This is the essence of the talk I gave at the closing ceremony of the 2015 European Week of  Astronomy and Space Science (EWASS)  on June 26 2015 in Teneriffe.  The European week of Astronomy and Space Science is the yearly meeting of the EAS, the society that brings together the European astronomical community and aims to develop a truly European identity for this community.

 

Science is  first and foremost an integral, central, essential in the first meaning of the word, part of human culture.

All the human thinking, philosophy included is based at some point on observations of nature. One possible exception may be the debate on the sex of the angels, where it is difficult to find any evidence for observations.

All efforts to master our environment are based on the observation, the study, the understanding of nature.

All innovation, now a buzz word in most of our governments, is also based on scientific work. No one knows where in science one should look for the ideas that will bear fruits for human society in the coming decades. Who would have bet a penny, for  example, that general relativity would find its path into one of the most successful technological developments of the last 20 years? Or that particle physics would lead to the world wide web?

Some might think that astronomy is confined to those aspects of human culture that are far from practical considerations. I would argue on the contrary that astronomy is not only central to our philosophical considerations on the place of humans in the cosmos, we all know this, but that it has also had a massive influence on our well being.

There is no agriculture without astronomy. It is not the weather of today or yesterday that tells when seeds must be planted, but the course of seasons. And this is known by observing the position of stars in the sky.

Astronomy is at the heart of the measurement of time. And time is at the heart of the organisation of society, of all societies. Some might argue that this is an old point and that time is now measured with atomic clocks. They should remember, however, that the legal time is still linked to the astronomical time and that June 30 2015 will have one more second to readjust legal time with the astronomical one.

Astronomy has been a prime motivation and mover of space technology with all its offsprings that are now central in our daily lives: Meteorology, GPS, telecommunication, resource monitoring etc. .

Astronomy and space science have played an important role in modern geopolitics. Science and national interests  have both been at the heart of the competition to master  the space tools that are strategically and economically central for  world leadership.

Astronomy,  together with other science endeavours, like ESA, CERN, EMBL has been instrumental in the build up of a European identity, and thus in the political construction of the continent.

In Summary, the world would not tic the way it does without astronomers, and Europe would have a different existence without its science community.

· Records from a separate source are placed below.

-- ===== VERDICT (by name: the statement is the Claim_ definition above) =====
theorem detect_name_col_py_spec : Claim_equal_detect_name_col_py := by
  intro rows ntp _
  unfold Spec_detect_name_col_py detect_name_col_py detect_name_col_py_alt
  by_cases hrows : rows = []
  · simp [hrows]
  · simp only [if_neg hrows]
    set names := PySem.Set.ofList (ntp.map Prod.fst) with hnames
    set n := pvMaxLen rows with hn
    obtain ⟨r0, rt, hr⟩ : ∃ r0 rt, rows = r0 :: rt := by
      cases rows with
      | nil => exact absurd rfl hrows
      | cons a b => exact ⟨a, b, rfl⟩
    have hn0 : 0 ≤ n := by
      rw [hn, pvMaxLen, hr, List.map_cons, PySem.List.max?_id_cons, Option.getD_some]
      have h1 := (PySem.List.le_foldl_max (rt.map (fun r => ((r.length : Int)))) ((r0.length : Int))).1
      have h0 : (0 : Int) ≤ (r0.length : Int) := Int.natCast_nonneg _
      omega
    by_cases hzero : n = 0
    · rw [hzero, if_pos rfl, PySem.List.pyRange_one_eq_nil (le_refl 0), List.foldl_nil]
    · rw [if_neg hzero]
      set N := n.toNat with hNdef
      have hN : ((N : Nat) : Int) = n := Int.toNat_of_nonneg hn0
      have hNpos : 0 < N := by omega
      set H : Int → Int := fun c => ((rows.countP (fun r => pvHitAt names r c.toNat) : Nat) : Int)
        with hH
      -- A's inline per-column sum equals the hit count H c
      have hhits : ∀ c : Int, 0 ≤ c →
          (rows.foldl (fun acc r =>
            if c < (r.length : Int) ∧
               (PySem.Set.contains names (PySem.Str.strip
                 (let v := PySem.List.pyGetD r c ""; if v = "" then "" else v)) = true)
            then acc + 1 else acc) 0) = H c := by
        intro c hc
        rw [PySem.List.foldl_ite_add_one, zero_add, hH]
        congr 1
        apply List.countP_congr
        intro r _
        by_cases hlt : c < (r.length : Int)
        · have hct : c.toNat < r.length := by omega
          simp only [decide_eq_true_eq, hlt, true_and,
            PySem.List.pyGetD_eq_getElem r "" hc hlt, pv_or_empty, pvHitAt,
            List.getElem?_eq_getElem hct, pvCond]
        · have hct : r.length ≤ c.toNat := by omega
          simp only [decide_eq_true_eq, hlt, false_and, pvHitAt,
            List.getElem?_eq_none hct]
          simp
      -- rewrite A's range fold to use H
      have hAfold : (PySem.List.pyRange 0 n 1).foldl (fun (st : Int × Int) c =>
            let hits : Int := rows.foldl (fun acc r =>
              if c < (r.length : Int) ∧
                 (PySem.Set.contains names (PySem.Str.strip
                   (let v := PySem.List.pyGetD r c ""; if v = "" then "" else v)) = true)
              then acc + 1 else acc) 0
            if hits > st.2 then (c, hits) else st) ((0 : Int), (-1 : Int))
          = (PySem.List.pyRange 0 n 1).foldl
              (fun (st : Int × Int) c => if H c > st.2 then (c, H c) else st)
              ((0 : Int), (-1 : Int)) := by
        apply PySem.List.foldl_congr_mem
        intro st c hc
        have hc' := (PySem.List.mem_pyRange_one.mp hc).1
        simp only [hhits c hc']
      rw [hAfold, ← hN, pv_range_fold_eq H N ((0 : Int), (-1 : Int)), pv_argmax_fold]
      -- B's counts list equals the list of hit counts per column
      have hcounts : rows.foldl (fun counts r =>
            (PySem.List.enumerate r).foldl (fun counts cv =>
              if PySem.Set.contains names (PySem.Str.strip cv.2) then
                counts.modify cv.1.toNat (· + 1) else counts) counts)
            (List.replicate n.toNat (0 : Int))
          = (PySem.List.pyRange 0 (N : Int) 1).map H := by
        apply List.ext_getElem?
        intro k
        rw [pv_outer_getElem? names rows (List.replicate n.toNat 0) k]
        by_cases hk : k < N
        · rw [List.getElem?_replicate_of_lt (by omega), Option.map_some,
            PySem.List.getElem?_map_pyRange_zero H N k hk, hH]
          simp
        · rw [List.getElem?_eq_none (by simp [List.length_replicate]; omega),
            Option.map_none, Eq.comm, List.getElem?_eq_none]
          simp only [List.length_map, PySem.List.length_pyRange_one]
          omega
      rw [hcounts]
      -- counts is nonempty: peel its head
      have hcons : (PySem.List.pyRange 0 (N : Int) 1).map H
          = H 0 :: (PySem.List.pyRange 1 (N : Int) 1).map H := by
        rw [PySem.List.pyRange_one_cons (by exact_mod_cast hNpos), List.map_cons]
        norm_num
      rw [hcons]
      have hH0 : (0 : Int) ≤ H 0 := by simp only [hH]; exact Int.natCast_nonneg _
      set ct := (PySem.List.pyRange 1 (N : Int) 1).map H with hctdef
      have hfold2 : (H 0 :: ct).foldl max (-1) = ct.foldl max (H 0) := by
        rw [List.foldl_cons, max_eq_right (by omega : (-1 : Int) ≤ H 0)]
      have hMpos : (H 0 :: ct).foldl max (-1) > -1 := by
        rw [hfold2]
        have := (PySem.List.le_foldl_max ct (H 0)).1
        omega
      rw [if_pos hMpos, hfold2, PySem.List.max?_id_cons]
      simp
-- pv_equiv track=rewrite | github.com/mutant-city/python_practice | google_challenge_2_2/solution.py | hasEndCycle
-- ===== SOURCE A (Python) =====
-- def hasEndCycle(value_list, window_size):
--     if window_size == 0: return 0
--     inc = 0
--     for j in range(0, len(value_list) - window_size):
--         for i in range(j,len(value_list) - window_size, window_size):
--             first_val = value_list[i:i+window_size]
--             second_val = value_list[i+window_size:i+(window_size*2)]
--             if first_val == second_val:
--                 inc += 1
--             else:
--                 inc = 0
--         if inc > 0:
--             inc += 1
--             return inc
--     return 0
-- ===== SOURCE B (Python) =====
-- def hasEndCycle(value_list, window_size):
--     n = len(value_list)
--     w = window_size
--     if w <= 0 or n < 2 * w:
--         return 0
--     run = 0
--     for i in range(n - 2 * w, -1, -w):
--         if value_list[i:i + w] != value_list[i + w:i + 2 * w]:
--             break
--         run += 1
--     return run + 1 if run else 0
-- ===== Notes on version B (the rewrite author's own statement) =====
-- stated objective: faster
-- what changed: B drops A's quadratic double loop over all offsets and instead walks backwards from the end of the list in steps of window_size, counting consecutive equal adjacent windows until the first mismatch (the only windows A's answer can ever depend on), so it does O(n/w) slice comparisons of O(w) each instead of O(n^2) work.
import Mathlib
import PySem

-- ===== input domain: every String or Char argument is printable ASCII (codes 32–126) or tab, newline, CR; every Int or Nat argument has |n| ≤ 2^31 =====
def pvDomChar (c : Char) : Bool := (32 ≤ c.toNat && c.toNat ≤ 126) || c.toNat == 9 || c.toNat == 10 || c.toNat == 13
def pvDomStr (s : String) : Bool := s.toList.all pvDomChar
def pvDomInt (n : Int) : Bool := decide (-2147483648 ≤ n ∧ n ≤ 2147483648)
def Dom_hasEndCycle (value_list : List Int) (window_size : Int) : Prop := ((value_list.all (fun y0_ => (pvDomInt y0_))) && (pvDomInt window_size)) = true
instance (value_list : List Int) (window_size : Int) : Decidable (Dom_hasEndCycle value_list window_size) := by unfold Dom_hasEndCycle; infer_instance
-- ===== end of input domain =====
-- pv_equiv track=rewrite | github.com/fmotamedeiros/lnpg | compiladores/python/2. Linguagem de Expressoes II/parser.py | consumirTokens
-- ===== SOURCE A (Python) =====
-- construcoes = [
--     (['VAR', 'IGUAL', 'VAR', 'SEPARADOR'], 'AtrSimples'),
--     (['VAR', 'IGUAL', 'DIGITO', 'SEPARADOR'], 'AtrSimples'),
--     (['VAR', 'IGUAL', 'VAR', 'OPERADOR', 'VAR', 'SEPARADOR'], 'Atr'),
--     (['VAR', 'IGUAL', 'DIGITO', 'OPERADOR', 'DIGITO', 'SEPARADOR'], 'Atr'),
--     (['VAR', 'IGUAL', 'VAR', 'OPERADOR', 'DIGITO', 'SEPARADOR'], 'Atr'),
--     (['VAR', 'IGUAL', 'DIGITO', 'OPERADOR', 'VAR', 'SEPARADOR'], 'Atr'),
--     (['IMPRIMIR', 'ABRIR', 'VAR', 'FECHAR', 'SEPARADOR'], 'Imprimir'),
--     (['VAR', 'IGUAL', 'ABRELISTA', 'DIGITO', 'SEPARALISTA', 'DIGITO', 'FECHALISTA', 'SEPARADOR'], 'Lista'),
--     (['TAMANHO', 'ABRIR', 'VAR', 'FECHAR', 'SEPARADOR'], 'Tamanho')
-- ]
--
-- def consumirTokens(tokens, pos):
--     indice = pos
--     for construcao in construcoes:
--         for token in construcao[0]:
--             if token != tokens[indice][1]:
--                 indice = pos
--                 break
--             else:
--                 indice = indice + 1
--         if indice != pos:
--             return (indice, construcao[1])
--     return (pos, None)
-- ===== SOURCE B (Python) =====
-- def consumirTokens(tokens, pos):
--     # Hand-written recursive-descent style parser branching on the token kinds,
--     # instead of scanning the pattern table; indexes element-by-element so that
--     # out-of-range access raises exactly where the table scan does.
--     def kind(i):
--         return tokens[pos + i][1]
--
--     k0 = kind(0)
--     if k0 in ('IMPRIMIR', 'TAMANHO'):
--         if kind(1) == 'ABRIR' and kind(2) == 'VAR' and kind(3) == 'FECHAR' \
--                 and kind(4) == 'SEPARADOR':
--             return (pos + 5, 'Imprimir' if k0 == 'IMPRIMIR' else 'Tamanho')
--         return (pos, None)
--     if k0 == 'VAR':
--         if kind(1) != 'IGUAL':
--             return (pos, None)
--         k2 = kind(2)
--         if k2 == 'ABRELISTA':
--             if kind(3) == 'DIGITO' and kind(4) == 'SEPARALISTA' \
--                     and kind(5) == 'DIGITO' and kind(6) == 'FECHALISTA' \
--                     and kind(7) == 'SEPARADOR':
--                 return (pos + 8, 'Lista')
--             return (pos, None)
--         if k2 in ('VAR', 'DIGITO'):
--             k3 = kind(3)
--             if k3 == 'SEPARADOR':
--                 return (pos + 4, 'AtrSimples')
--             if k3 == 'OPERADOR':
--                 if kind(4) in ('VAR', 'DIGITO') and kind(5) == 'SEPARADOR':
--                     return (pos + 6, 'Atr')
--                 return (pos, None)
--             return (pos, None)
--         return (pos, None)
--     return (pos, None)
-- ===== Notes on version B (the rewrite author's own statement) =====
-- stated objective: alternative
-- what changed: Replaces A's scan over the 9-entry pattern table (retrying the token stream once per pattern) with a hand-written parser that branches once on each token kind, reading every token index at most once.
import Mathlib
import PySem
-- ===== PRECONDITION & SPEC =====
-- Pre_ excludes only the empty string, on which Python A raises IndexError at strIn[0].
def Pre_searchFrontFor (strIn : String) (val : String) (minLength : Int) : Prop := strIn ≠ ""
instance (strIn : String) (val : String) (minLength : Int) : Decidable (Pre_searchFrontFor strIn val minLength) := by unfold Pre_searchFrontFor; infer_instance

def pvWitness_searchFrontFor : String × String × Int := ("ij", "k", 0)

def Spec_searchFrontFor (strIn : String) (val : String) (minLength : Int) (out : String × Int) : Prop := out = searchFrontFor_alt strIn val minLength
instance (strIn : String) (val : String) (minLength : Int) (out : String × Int) : Decidable (Spec_searchFrontFor strIn val minLength out) := by unfold Spec_searchFrontFor; infer_instance

-- ===== CLAIM (what is proved, stated in full; the proofs are below) =====
def Claim_equal_searchFrontFor : Prop := ∀ (strIn : String) (val : String) (minLength : Int), Dom_searchFrontFor strIn val minLength → Pre_searchFrontFor strIn val minLength → Spec_searchFrontFor strIn val minLength (searchFrontFor strIn val minLength)

-- ===== LEMMAS AND PROOFS =====

-- A's trace of curVal values: the value compared at index x, for x = 1 .. len
def traceA (val : String) : Option String → List Char → List (Option String)
  | cur, [] => [cur]
  | cur, c :: cs => cur :: traceA val (multA cur c) cs

def L8 : List (Int × Int) :=
  [(1,0),(1,1),(1,2),(1,3),(-1,0),(-1,1),(-1,2),(-1,3)]

lemma multA_none (c : Char) : multA none c = none := by simp [multA]

lemma multA_step (q : Int × Int) (hq : q ∈ L8) (c : Char) :
    multA (some (decB q)) c = Option.map (fun e => decB (qmulB q e)) (encB c) := by
  by_cases h1 : c = '1'
  · subst h1; fin_cases hq <;> decide
  · by_cases h2 : c = 'i'
    · subst h2; fin_cases hq <;> decide
    · by_cases h3 : c = 'j'
      · subst h3; fin_cases hq <;> decide
      · by_cases h4 : c = 'k'
        · subst h4; fin_cases hq <;> decide
        · have he : encB c = none := by simp [encB, h1, h2, h3, h4]
          rw [he]
          fin_cases hq <;> simp [multA, decB, h1, h2, h3, h4]
theorem Dims_bump (p : List (List Int)) (r c x y : Nat) (v : Int) (hD : Dims p r c) :
    Dims (bump p x y v) r c := by
  obtain ⟨h1, h2⟩ := hD
  refine ⟨by simp [bump, h1], ?_⟩
  intro row hrow
  simp only [bump, List.mem_iff_getElem] at hrow
  obtain ⟨i, hi, hrow⟩ := hrow
  simp only [List.getElem_mapIdx] at hrow
  have hmem : p[i]'(by simpa using hi) ∈ p := List.getElem_mem _
  have := h2 _ hmem
  subst hrow
  split <;> simp [this]

theorem pk_bump (p : List (List Int)) (r c x y a b : Nat) (v : Int)
    (hD : Dims p r c) (hx : x < r) (hy : y < c) :
    pk (bump p x y v) a b = pk p a b + (if a = x ∧ b = y then v else 0) := by
  obtain ⟨h1, h2⟩ := hD
  by_cases hab : a < p.length
  · have hga : (bump p x y v).getD a [] = if a = x then (p[a]'hab).mapIdx (fun j w => if j = y then w + v else w) else p[a]'hab := by
      simp [bump, List.getD, List.getElem?_mapIdx, List.getElem?_eq_getElem hab]
    have hpa : p.getD a [] = p[a]'hab := by simp [List.getD, List.getElem?_eq_getElem hab]
    have hrowlen : (p[a]'hab).length = c := h2 _ (List.getElem_mem _)
    rw [pk, pk, hga, hpa]
    by_cases hax : a = x
    · simp only [hax, if_true]
      by_cases hbb : b < (p[x]'(hax ▸ hab)).length
      · subst hax
        simp only [List.getD, List.getElem?_mapIdx, List.getElem?_eq_getElem hbb, Option.map_some, Option.getD_some]
        split <;> simp_all
      · subst hax
        have hb' : ¬ b = y := by omega
        simp [List.getD, List.getElem?_eq_none_iff.mpr (by omega : (p[a]'hab).length ≤ b), hb']
    · simp [hax]
  · have : ¬ (a = x ∧ b = y) := by omega
    rw [pk, pk]
    simp [List.getD, List.getElem?_eq_none_iff.mpr (by omega : p.length ≤ a),
      List.getElem?_eq_none_iff.mpr (by simp [bump]; omega : (bump p x y v).length ≤ a), this]

theorem condbump (p : List (List Int)) (r c x y a b : Nat) (v : Int) (G : Prop) [Decidable G]
    (hD : Dims p r c) (hx : G → x < r) (hy : G → y < c) :
    Dims (if G then bump p x y v else p) r c ∧
      pk (if G then bump p x y v else p) a b = pk p a b + (if G ∧ a = x ∧ b = y then v else 0) := by
  by_cases hG : G
  · simp only [hG, if_true, true_and]
    exact ⟨Dims_bump _ _ _ _ _ _ hD, pk_bump p r c x y a b v hD (hx hG) (hy hG)⟩
  · simp only [hG, if_false, false_and]
    exact ⟨hD, by simp⟩

theorem scatterB_step (m p : List (List Int)) (r c i j a b : Nat)
    (hD : Dims p r c) (hi : i < r) (hj : j < c) :
    Dims (scatterB r c p i j (pk m i j)) r c ∧
      pk (scatterB r c p i j (pk m i j)) a b = pk p a b + contC m r c i j a b := by
  unfold scatterB
  by_cases h0 : 0 ≤ pk m i j
  · simp only [h0, if_true]
    obtain ⟨hD1, he1⟩ := condbump p r c (i - 1) j a b (pk m i j) (0 < i) hD (fun _ => by omega) (fun _ => hj)
    obtain ⟨hD2, he2⟩ := condbump _ r c (i + 1) j a b (pk m i j) (i + 1 < r) hD1 (fun h => h) (fun _ => hj)
    obtain ⟨hD3, he3⟩ := condbump _ r c i (j - 1) a b (pk m i j) (0 < j) hD2 (fun _ => hi) (fun _ => by omega)
    obtain ⟨hD4, he4⟩ := condbump _ r c i (j + 1) a b (pk m i j) (j + 1 < c) hD3 (fun _ => hi) (fun h => h)
    refine ⟨hD4, ?_⟩
    rw [he4, he3, he2, he1]
    simp only [contC, h0, true_and]
    ring
  · simp [h0, hD, contC]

At a time when pressure on public budgets is high everywhere, it is important to remember these facts, to shed the right light on our activities and to remember that we, astronomers, have contributed essential elements of our culture and well being.

The presence of  Carmen Vela,  the state secretary for science in the Spanish government, at the closing ceremony of the European Week of Astronomy and Space Science (EWASS),  and that of the king of Spain to celebrate the 30th anniversary of the observatory the following day show the weight that the Spanish government and the country as a whole give to science, to curiosity driven science and to astronomy specifically. Let me express the appreciation of the whole European astronomical community for this.

We come to the close of a week in which the exchanges within the European astronomical community have stood at the centre of the happening. A rich week during which results have been presented, projects discussed, friendships developed or created. All this well knowing that our astronomical community is embedded in that of the world. This week has thus been a scientific event, a European event and one element of the  contribution of our community to the common well being.